Our 3D data show novel and remarkable ultrastructural features: (A) Ignicoccus cells possess two membranes; in the intermembrane compartment, there is a complex endogenous membrane system. Attached to the outer cellular membrane, we have localized enzyme complexes for proton gradient generation, ATP and acetyl-CoA synthesis, and CO₂ fixation [5]. (B) Pyrococccus cells possess flagella of the archaeal type [6], i.e. extracellular filaments involved in motility and cell-cell interaction, and a cytoplasmic membrane and an S-layer, and a so far unknown layer inside the cytoplasm presumbably involved in anchoring or organizing the flagellar bundle.

[1] R Santarella-Mellwig et al 2013 PLOS Biol 11, e1001565

[2] S Schlimpert et al 2012 Cell 151, 1270

[3] B Junglas et al 2008 Arch Microbiol 190: 395

[4] AA Sousa and RD Leapman 2012 Ultramicroscopy 123, 38

[5] H Huber et al 2012 Antonie van Leeuwenhoek 102, 203

[6] D Näther-Schindler et al 2014 Frontiers Microbiol 5, 695

Figures:

Fig 1: A: two images from a BF STEM tomography tiltseries of a Pyrococcus cell, at nominal tilt angle of 0° (left) and 66° (right).
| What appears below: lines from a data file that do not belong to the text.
-- pv_equiv track=rewrite | github.com/ghantakiran/ShieldOps | src/shieldops/topology/dependency_mapper.py | _find_single_points
-- ===== SOURCE A (Python) =====
-- def _find_single_points(adj: dict[str, list[str]]) -> list[str]:
--     incoming: dict[str, int] = {}
--     for targets in adj.values():
--         for t in targets:
--             incoming[t] = incoming.get(t, 0) + 1
--     singles: list[str] = []
--     for svc, count in incoming.items():
--         dependents = sum(1 for targets in adj.values() if svc in targets)
--         outgoing = len(adj.get(svc, []))
--         if (dependents >= 2 and outgoing == 0) or count >= 3:
--             singles.append(svc)
--     return sorted(set(singles))
-- ===== SOURCE B (Python) =====
-- def _find_single_points(adj: dict[str, list[str]]) -> list[str]:
--     incoming: dict[str, int] = {}
--     dependents: dict[str, int] = {}
--     for targets in adj.values():
--         for t in targets:
--             incoming[t] = incoming.get(t, 0) + 1
--         for t in set(targets):
--             dependents[t] = dependents.get(t, 0) + 1
--     return sorted(
--         svc for svc, count in incoming.items()
--         if count >= 3 or (dependents.get(svc, 0) >= 2 and len(adj.get(svc, [])) == 0)
--     )
-- ===== Notes on version B (the rewrite author's own statement) =====
-- stated objective: faster
-- what changed: B drops A's per-service rescan of every adjacency list (sum(1 for targets in adj.values() if svc in targets) inside the loop) and instead builds a dependents-count dictionary (one increment per distinct target per list) in the same single pass that builds the incoming-count dictionary, so the final loop is a plain filter with O(1) lookups.
import Mathlib
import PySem

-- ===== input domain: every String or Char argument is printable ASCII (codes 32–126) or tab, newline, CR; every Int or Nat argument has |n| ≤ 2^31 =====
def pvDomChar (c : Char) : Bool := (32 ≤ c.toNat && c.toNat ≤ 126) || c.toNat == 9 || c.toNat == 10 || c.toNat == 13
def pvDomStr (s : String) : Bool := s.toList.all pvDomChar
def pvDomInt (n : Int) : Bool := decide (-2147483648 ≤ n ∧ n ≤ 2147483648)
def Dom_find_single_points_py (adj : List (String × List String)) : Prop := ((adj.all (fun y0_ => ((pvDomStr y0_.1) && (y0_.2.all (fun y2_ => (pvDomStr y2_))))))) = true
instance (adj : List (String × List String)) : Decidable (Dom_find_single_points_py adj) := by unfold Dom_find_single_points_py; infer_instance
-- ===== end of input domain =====

-- B replaces A's inner scan of all value lists (per incoming key) by a dependent-count
-- dictionary built in the same single pass as the incoming-count dictionary: O(V+E) work
-- before one final filter, instead of A's O(V*E) rescan.

-- ===== PORT A =====
def find_single_points_py (adj : List (String × List String)) : List String :=
  let d : PySem.Dict String (List String) := PySem.Dict.ofList adj
  let incoming : PySem.Dict String Int :=
    d.values.foldl (fun inc targets =>
      targets.foldl (fun inc t => inc.insert t (inc.getD t 0 + 1)) inc) PySem.Dict.empty
  let singles : List String :=
    incoming.items.foldl (fun (singles : List String) (p : String × Int) =>
      let dependents : Int :=
        d.values.foldl (fun acc targets => acc + if p.1 ∈ targets then 1 else 0) 0
      let outgoing : Nat := (d.getD p.1 []).length
      if (2 ≤ dependents ∧ outgoing = 0) ∨ 3 ≤ p.2 then singles ++ [p.1] else singles) []
  PySem.List.sorted (PySem.Set.ofList singles) (fun x => x) false

-- ===== PORT B =====
def find_single_points_py_alt (adj : List (String × List String)) : List String :=
  let d : PySem.Dict String (List String) := PySem.Dict.ofList adj
  let st : PySem.Dict String Int × PySem.Dict String Int :=
    d.values.foldl (fun st targets =>
      (targets.foldl (fun inc t => inc.insert t (inc.getD t 0 + 1)) st.1,
       (PySem.Set.ofList targets).foldl (fun dep t => dep.insert t (dep.getD t 0 + 1)) st.2))
      (PySem.Dict.empty, PySem.Dict.empty)
  PySem.List.sorted
    ((st.1.items.filter (fun p =>
        decide (3 ≤ p.2) ||
          (decide (2 ≤ st.2.getD p.1 0) && decide ((d.getD p.1 []).length = 0)))).map
      (fun p => p.1))
    (fun x => x) false

-- ===== PRECONDITION & SPEC =====
def Spec_find_single_points_py (adj : List (String × List String)) (out : List String) : Prop := out = find_single_points_py_alt adj
instance (adj : List (String × List String)) (out : List String) : Decidable (Spec_find_single_points_py adj out) := by unfold Spec_find_single_points_py; infer_instance

-- ===== CLAIM (what is proved, stated in full; the proofs are below) =====
def Claim_equal_find_single_points_py : Prop := ∀ (adj : List (String × List String)), Dom_find_single_points_py adj → Spec_find_single_points_py adj (find_single_points_py adj)

-- ===== LEMMAS AND PROOFS =====

-- B's dependents dictionary counts, per service v, the value lists that contain v.
theorem dep_getD (L : List (List String)) (dep : PySem.Dict String Int) (v : String) :
    (L.foldl (fun dE ts =>
        (PySem.Set.ofList ts).foldl (fun dd t => dd.insert t (dd.getD t 0 + 1)) dE) dep).getD v 0
      = dep.getD v 0 + (L.countP (fun ts => decide (v ∈ ts)) : Int) := by
  induction L generalizing dep with
  | nil => simp
  | cons ts L ih =>
    rw [List.foldl_cons, ih, PySem.Dict.getD_foldl_insert_add_one,
      List.Nodup.count (PySem.Set.nodup_ofList ts)]
    by_cases h : v ∈ ts
    · simp [h]
      ring
    · simp [h, PySem.Set.mem_ofList]

-- A's per-service rescan of all value lists computes the same count.
theorem scan_count (L : List (List String)) (v : String) :
    (L.foldl (fun acc ts => acc + if v ∈ ts then 1 else 0) 0 : Int)
      = (L.countP (fun ts => decide (v ∈ ts)) : Int) := by
  rw [PySem.List.foldl_add, zero_add]
  have : (fun ts : List String => if v ∈ ts then (1 : Int) else 0)
      = fun ts : List String => if (fun ts : List String => decide (v ∈ ts)) ts = true then 1 else 0 := by
    funext ts; simp
  rw [this, PySem.List.sum_map_ite_one_zero]

-- the incoming dictionary's keys stay duplicate-free through the nested counting loop
theorem nodup_keys_incoming (L : List (List String)) (inc : PySem.Dict String Int)
    (h : inc.keys.Nodup) :
    (L.foldl (fun inc ts => ts.foldl (fun i t => i.insert t (i.getD t 0 + 1)) inc) inc).keys.Nodup := by
  induction L generalizing inc with
  | nil => exact h
  | cons ts L ih => exact ih _ (PySem.Dict.nodup_keys_foldl_insert ts _ inc h)

-- B's one-pass pair fold is the pair of the two one-dictionary folds
theorem split_pair (L : List (List String)) :
    L.foldl (fun (st : PySem.Dict String Int × PySem.Dict String Int) targets =>
        (targets.foldl (fun inc t => inc.insert t (inc.getD t 0 + 1)) st.1,
         (PySem.Set.ofList targets).foldl (fun dep t => dep.insert t (dep.getD t 0 + 1)) st.2))
      (PySem.Dict.empty, PySem.Dict.empty)
    = (L.foldl (fun inc targets => targets.foldl (fun i t => i.insert t (i.getD t 0 + 1)) inc)
         PySem.Dict.empty,
       L.foldl (fun dep targets =>
           (PySem.Set.ofList targets).foldl (fun dd t => dd.insert t (dd.getD t 0 + 1)) dep)
         PySem.Dict.empty) :=
  PySem.List.foldl_prod_mk
    (fun (inc : PySem.Dict String Int) targets =>
      targets.foldl (fun i t => i.insert t (i.getD t 0 + 1)) inc)
    (fun (dep : PySem.Dict String Int) targets =>
      (PySem.Set.ofList targets).foldl (fun dd t => dd.insert t (dd.getD t 0 + 1)) dep)
    L PySem.Dict.empty PySem.Dict.empty

-- A's append-accumulating loop over the incoming items is a filter-then-map
theorem A_fold (d : PySem.Dict String (List String)) (items : List (String × Int)) :
    items.foldl (fun (singles : List String) (p : String × Int) =>
        if 2 ≤ List.foldl (fun acc targets => acc + if p.1 ∈ targets then 1 else 0) (0 : Int) d.values ∧
              ((d.getD p.1 []).length = 0) ∨ 3 ≤ p.2
        then singles ++ [p.1] else singles) []
      = (items.filter (fun p =>
          decide (2 ≤ List.foldl (fun acc targets => acc + if p.1 ∈ targets then 1 else 0) (0 : Int) d.values ∧
              ((d.getD p.1 []).length = 0) ∨ 3 ≤ p.2))).map (fun p => p.1) := by
  have h := PySem.List.foldl_append_if
      (fun p : String × Int =>
        decide (2 ≤ List.foldl (fun acc targets => acc + if p.1 ∈ targets then 1 else 0) (0 : Int) d.values ∧
            ((d.getD p.1 []).length = 0) ∨ 3 ≤ p.2))
      (fun p : String × Int => p.1) items []
  rw [List.nil_append] at h
  rw [← h]
  apply PySem.List.foldl_congr_mem
  intro s p _
  exact if_congr (by simp) rfl rfl

-- ===== VERDICT (by name: the statement is the Claim_ definition above) =====
theorem find_single_points_py_spec : Claim_equal_find_single_points_py := by
  intro adj _
  unfold Spec_find_single_points_py find_single_points_py find_single_points_py_alt
  dsimp only []
  rw [split_pair]
  dsimp only []
  generalize PySem.Dict.ofList adj = d
  rw [A_fold]
  simp only [dep_getD, PySem.Dict.getD_empty, zero_add, scan_count, Bool.decide_or, Bool.decide_and,
    Bool.or_comm]
  rw [PySem.Set.ofList_eq_self_of_nodup]
  have hkeys := nodup_keys_incoming d.values PySem.Dict.empty PySem.Dict.nodup_keys_empty
  simp only [PySem.Dict.keys] at hkeys
  exact (List.Sublist.map _ List.filter_sublist).nodup hkeys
Even at 66° tilt, all fiducials are perfectly in focus. Bar: 500 nm. B: Isosurface visualization of the cell after 3D reconstruction (IMOD, Boulder, Co), visualizing the cell body and the flagella.

Fig 2: A: 2nm slice from a 3D reconstruction of Ignicoccus, from a TEM tomography dataset incl. nine consecutive serial 200 nm sections; bar: 500 nm. B: 3D visualization of the inner membrane of an Ignicoccus cell, manual segmentation. Cell diameter: about 1.5 µm.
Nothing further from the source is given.